I am a Mechanical PhD student and need to access a number of University workstations(Win XP/7 and Ubuntu) from home from a MAC/Windows. What is a cheap/free VPN solution? There is no static external IP at home. The university provides a cisco vpn client but it is very slow. I have used gbridge successfully between the windows machine but its not cross platform.<p>I need the link to be suitable to access a few OpenGl windows with the plots of data(which don't always get across).
What remote access software should I be using?
There is rdp on the windows machines and freenx on the ubuntu. And for the client I have remmina on ubuntu and rdp&#38;nomachine client on windows.<p>All advice is greatly appreciated and thanks in advance.
======
bincat
Does the university's workstations have publicly accessible ip? Do you have
admin right to run vpn type of service on it? If so you can run OpenVPN in p2p
mode (with no remote option it just listens on a given lport). All application
traffic (rdp, freenix, tightvnc, etc) goes over the tunnel.

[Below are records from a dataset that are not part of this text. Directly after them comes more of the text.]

-- pv_equiv track=rewrite | github.com/jedlin21/Study | Knapsack_problem/full_second.py | make_AL
-- ===== SOURCE A (Python) =====
-- def make_AL(weights):
--     A_list = []
--     for x in range(len(weights)-1):
--         A_list.append([])
--         for y in range(len(weights)-1):
--             if(x != y):
--                 A_list[x].append(y)
--     return A_list
-- ===== SOURCE B (Python) =====
-- def make_AL(weights):
--     # Incremental: row for node x+1 differs from row for node x only at index x
--     # (x+1 is replaced by x), so evolve one working row and snapshot it each step.
--     n = len(weights) - 1
--     if n <= 0:
--         return []
--     row = list(range(1, n))          # adjacency row of node 0
--     result = [row[:]]
--     for x in range(1, n):
--         row[x - 1] = x - 1           # turn row of node x-1 into row of node x
--         result.append(row[:])
--     return result
-- ===== Notes on version B (the rewrite author's own statement) =====
-- stated objective: alternative
-- what changed: B builds the rows incrementally: it keeps one evolving working row and obtains the row of node x from the row of node x-1 by a single in-place cell update (row[x-1] = x-1), snapshotting a copy each step, instead of A's rebuilding every row by scanning all indices and filtering out y == x.
import Mathlib
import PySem

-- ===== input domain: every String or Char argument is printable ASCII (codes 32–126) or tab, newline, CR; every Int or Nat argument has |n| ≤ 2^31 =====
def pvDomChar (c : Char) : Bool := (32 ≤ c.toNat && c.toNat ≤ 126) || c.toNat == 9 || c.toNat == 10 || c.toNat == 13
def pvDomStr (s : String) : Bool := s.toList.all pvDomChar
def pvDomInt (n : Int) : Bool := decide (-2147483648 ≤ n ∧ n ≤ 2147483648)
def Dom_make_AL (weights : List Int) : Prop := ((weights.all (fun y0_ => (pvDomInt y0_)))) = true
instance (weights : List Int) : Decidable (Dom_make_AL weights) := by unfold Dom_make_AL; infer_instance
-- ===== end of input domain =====

-- B builds the rows incrementally: one evolving working row, the row of node x obtained from
-- the row of node x-1 by a single cell update, instead of A's per-row filter scan (objective: alternative).

-- ===== PORT A =====
-- Literal port of A: outer loop appends [], inner loop appends y to A_list[x] when x ≠ y.
-- x.toNat is exact: x ranges over range(len(weights)-1), so 0 ≤ x.
def make_AL (weights : List Int) : List (List Int) :=
  (PySem.List.pyRange 0 ((weights.length : Int) - 1) 1).foldl
    (fun A_list x =>
      (PySem.List.pyRange 0 ((weights.length : Int) - 1) 1).foldl
        (fun al y => if x ≠ y then al.modify x.toNat (fun r => r ++ [y]) else al)
        (A_list ++ [[]]))
    []

-- ===== PORT B =====
-- Port of Source B: working row starts as range(1, n); each step sets row[x-1] := x-1 and
-- appends a snapshot. 'row[x-1] = …' is List.set (x-1).toNat: the index is always
-- 0 ≤ x-1 < row.length here, where Python's assignment and List.set agree exactly.
def make_AL_alt (weights : List Int) : List (List Int) :=
  if ((weights.length : Int) - 1) ≤ 0 then []
  else
    ((PySem.List.pyRange 1 ((weights.length : Int) - 1) 1).foldl
      (fun (st : List Int × List (List Int)) x =>
        (st.1.set (x - 1).toNat (x - 1), st.2 ++ [st.1.set (x - 1).toNat (x - 1)]))
      (PySem.List.pyRange 1 ((weights.length : Int) - 1) 1,
       [PySem.List.pyRange 1 ((weights.length : Int) - 1) 1])).2

-- ===== PRECONDITION & SPEC =====
def Spec_make_AL (weights : List Int) (out : List (List Int)) : Prop := out = make_AL_alt weights
instance (weights : List Int) (out : List (List Int)) : Decidable (Spec_make_AL weights out) := by unfold Spec_make_AL; infer_instance

-- ===== CLAIM (what is proved, stated in full; the proofs are below) =====
def Claim_equal_make_AL : Prop := ∀ (weights : List Int), Dom_make_AL weights → Spec_make_AL weights (make_AL weights)

-- ===== LEMMAS AND PROOFS =====

-- the adjacency row of node x: all indices in [0,n) except x
def pvRow (n x : Int) : List Int :=
  PySem.List.pyRange 0 x 1 ++ PySem.List.pyRange (x + 1) n 1

theorem pv_modify_last (P : List (List Int)) (r : List Int) (f : List Int → List Int) :
    (P ++ [r]).modify P.length f = P ++ [f r] := by
  induction P with
  | nil => simp [List.modify]
  | cons a t ih => simp [List.modify] at *; exact ih

theorem pv_inner_fold (x : Int) (ys : List Int) (P : List (List Int)) (r : List Int)
    (i : Nat) (hi : i = P.length) :
    ys.foldl (fun al y => if x ≠ y then al.modify i (fun s => s ++ [y]) else al) (P ++ [r])
      = P ++ [r ++ ys.filter (fun y => decide (x ≠ y))] := by
  subst hi
  induction ys generalizing r with
  | nil => simp
  | cons y t ih =>
    rw [List.foldl_cons]
    by_cases h : x = y
    · rw [if_neg (by simp [h]), ih, List.filter_cons_of_neg (by simp [h])]
    · rw [if_pos h, pv_modify_last, ih, List.filter_cons_of_pos (by simp [h])]
      simp

theorem pv_filter_range (x n : Int) (h0 : 0 ≤ x) (h1 : x < n) :
    (PySem.List.pyRange 0 n 1).filter (fun y => decide (x ≠ y)) = pvRow n x := by
  unfold pvRow
  rw [PySem.List.pyRange_one_append 0 x n h0 (le_of_lt h1),
      PySem.List.pyRange_one_cons h1, List.filter_append,
      List.filter_cons_of_neg (by simp)]
  have hlo : (PySem.List.pyRange 0 x 1).filter (fun y => decide (x ≠ y)) = PySem.List.pyRange 0 x 1 := by
    apply List.filter_eq_self.mpr
    intro a ha
    have := (PySem.List.mem_pyRange_one.mp ha).2
    simp; omega
  have hhi : (PySem.List.pyRange (x + 1) n 1).filter (fun y => decide (x ≠ y)) = PySem.List.pyRange (x + 1) n 1 := by
    apply List.filter_eq_self.mpr
    intro a ha
    have := (PySem.List.mem_pyRange_one.mp ha).1
    simp; omega
  rw [hlo, hhi]

-- A's outer fold over range(0, k) produces the rows pvRow n x in order
theorem pv_outer (n : Int) (k : Nat) (hk : (k : Int) ≤ n) :
    (PySem.List.pyRange 0 (k : Int) 1).foldl
      (fun A_list x =>
        (PySem.List.pyRange 0 n 1).foldl
          (fun al y => if x ≠ y then al.modify x.toNat (fun r => r ++ [y]) else al)
          (A_list ++ [[]]))
      []
    = (PySem.List.pyRange 0 (k : Int) 1).map (pvRow n) := by
  induction k with
  | zero => simp [PySem.List.pyRange_one_eq_nil]
  | succ k ih =>
    have hk' : (k : Int) ≤ n := by push_cast at hk ⊢; omega
    have hsplit : PySem.List.pyRange 0 ((k : Nat) + 1 : Int) 1
        = PySem.List.pyRange 0 (k : Int) 1 ++ [(k : Int)] := by
      have := PySem.List.pyRange_one_succ_right (a := 0) (b := (k : Int)) (by positivity)
      simpa using this
    push_cast
    rw [hsplit, List.foldl_append, ih hk', List.map_append]
    have hlen : ((PySem.List.pyRange 0 (k : Int) 1).map (pvRow n)).length = k := by
      simp [PySem.List.length_pyRange_one]
    simp only [List.foldl_cons, List.foldl_nil, List.map_cons, List.map_nil]
    rw [Int.toNat_natCast,
        pv_inner_fold ((k : Int)) _ _ _ k hlen.symm,
        pv_filter_range (k : Int) n (by positivity) (by push_cast at hk; omega)]
    simp

-- setting a list element just past a prefix
theorem pv_set_append (P : List Int) (b : Int) (Q : List Int) (a : Int) :
    (P ++ b :: Q).set P.length a = P ++ a :: Q := by
  induction P with
  | nil => simp
  | cons p t ih => simp [ih]

-- the single-cell update turns row x-1 into row x
theorem pv_row_step (n x : Int) (h1 : 1 ≤ x) (h2 : x < n) :
    (pvRow n (x - 1)).set (x - 1).toNat (x - 1) = pvRow n x := by
  unfold pvRow
  have hlen : (PySem.List.pyRange 0 (x - 1) 1).length = (x - 1).toNat := by
    rw [PySem.List.length_pyRange_one]; omega
  have hx : PySem.List.pyRange 0 x 1 = PySem.List.pyRange 0 (x - 1) 1 ++ [x - 1] := by
    have h := PySem.List.pyRange_one_succ_right (a := 0) (b := x - 1) (by omega)
    rw [show x - 1 + 1 = x by omega] at h
    exact h
  have hmid : PySem.List.pyRange (x - 1 + 1) n 1 = x :: PySem.List.pyRange (x + 1) n 1 := by
    rw [show x - 1 + 1 = x by omega, PySem.List.pyRange_one_cons h2]
  rw [hmid, ← hlen, pv_set_append, hx]
  simp

-- B's fold over range(1, k) yields (row of node k-1, rows of nodes 0..k-1)
theorem pv_alt_inv (n : Int) (k : Nat) (h1 : 1 ≤ (k : Int)) (hk : (k : Int) ≤ n) :
    (PySem.List.pyRange 1 (k : Int) 1).foldl
      (fun (st : List Int × List (List Int)) x =>
        (st.1.set (x - 1).toNat (x - 1), st.2 ++ [st.1.set (x - 1).toNat (x - 1)]))
      (pvRow n 0, [pvRow n 0])
    = (pvRow n ((k : Int) - 1), (PySem.List.pyRange 0 (k : Int) 1).map (pvRow n)) := by
  induction k with
  | zero => omega
  | succ k ih =>
    by_cases hk1 : k = 0
    · subst hk1
      have e1 : PySem.List.pyRange 1 (1 : Int) 1 = [] := PySem.List.pyRange_one_eq_nil (by norm_num)
      have e2 : PySem.List.pyRange 0 (1 : Int) 1 = [0] := by decide
      simp [e1, e2]
    · have hk' : 1 ≤ (k : Int) := by omega
      have hk'' : (k : Int) ≤ n := by push_cast at hk ⊢; omega
      have hsplit : PySem.List.pyRange 1 ((k : Nat) + 1 : Int) 1
          = PySem.List.pyRange 1 (k : Int) 1 ++ [(k : Int)] := by
        have := PySem.List.pyRange_one_succ_right (a := 1) (b := (k : Int)) hk'
        simpa using this
      have hsplit0 : PySem.List.pyRange 0 ((k : Nat) + 1 : Int) 1
          = PySem.List.pyRange 0 (k : Int) 1 ++ [(k : Int)] := by
        have := PySem.List.pyRange_one_succ_right (a := 0) (b := (k : Int)) (by positivity)
        simpa using this
      push_cast
      rw [hsplit, List.foldl_append, ih hk' hk'', hsplit0, List.map_append]
      simp only [List.foldl_cons, List.foldl_nil]
      have hstep := pv_row_step n (k : Int) hk' (by push_cast at hk; omega)
      rw [hstep]
      simp

-- ===== VERDICT (by name: the statement is the Claim_ definition above) =====
theorem make_AL_spec : Claim_equal_make_AL := by
  intro weights _
  unfold Spec_make_AL make_AL make_AL_alt
  by_cases h : (weights.length : Int) - 1 ≤ 0
  · rw [PySem.List.pyRange_one_eq_nil h, if_pos h]
    simp
  · obtain ⟨k, hkk⟩ : ∃ k : Nat, (k : Int) = (weights.length : Int) - 1 := ⟨weights.length - 1, by omega⟩
    have hA := pv_outer ((weights.length : Int) - 1) k (le_of_eq hkk)
    rw [hkk] at hA
    have hrow0 : PySem.List.pyRange 1 ((weights.length : Int) - 1) 1
        = pvRow ((weights.length : Int) - 1) 0 := by
      unfold pvRow
      rw [PySem.List.pyRange_one_eq_nil (le_refl 0)]
      simp
    have hB := pv_alt_inv ((weights.length : Int) - 1) k (by omega) (le_of_eq hkk)
    rw [hkk] at hB
    rw [← hrow0] at hB
    rw [if_neg h, hA, hB]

Mac <http://code.google.com/p/tunnelblick> Windows
[http://openvpn.net/index.php/open-
source/downloads.html#late...](http://openvpn.net/index.php/open-
source/downloads.html#latest-stable)

As far as the slowness is concerned it might be due to the software that
you're using to look at the remote screen. I know tightvnc can go across cable
modem type of isp connection well. But don't expect it to be superfast.
UltraVNC is good too, but it's not interoperable with tightvnc and it is
Windows only.

------
vkdelta
Couple of things:

1\. You will able to use something like OpenVPN for windows/mac. But you will
decode the configuration of the tunnel and encryption parameters from the
Cisco VPN profile (try looking in your programs files/Cisco systems/...
/profiles/ directory)

2\. But using any other client will not really help to increase the throughput
/performance.

3\. Throughput is limited by WAN link (probably a slow DSL modem) and also
university's VPN server.

4\. I have used Cisco VPN to log in to university workstations during my grad
school days. It was pretty good. I had 12x1 services at my apt.

What type/speed of Internet service do you currently have?

------
stonemetal
Not sure how much control you have over the remote machines, you could do
something like ssh and VNC. TightVNC has a client that supports ssh tunneling.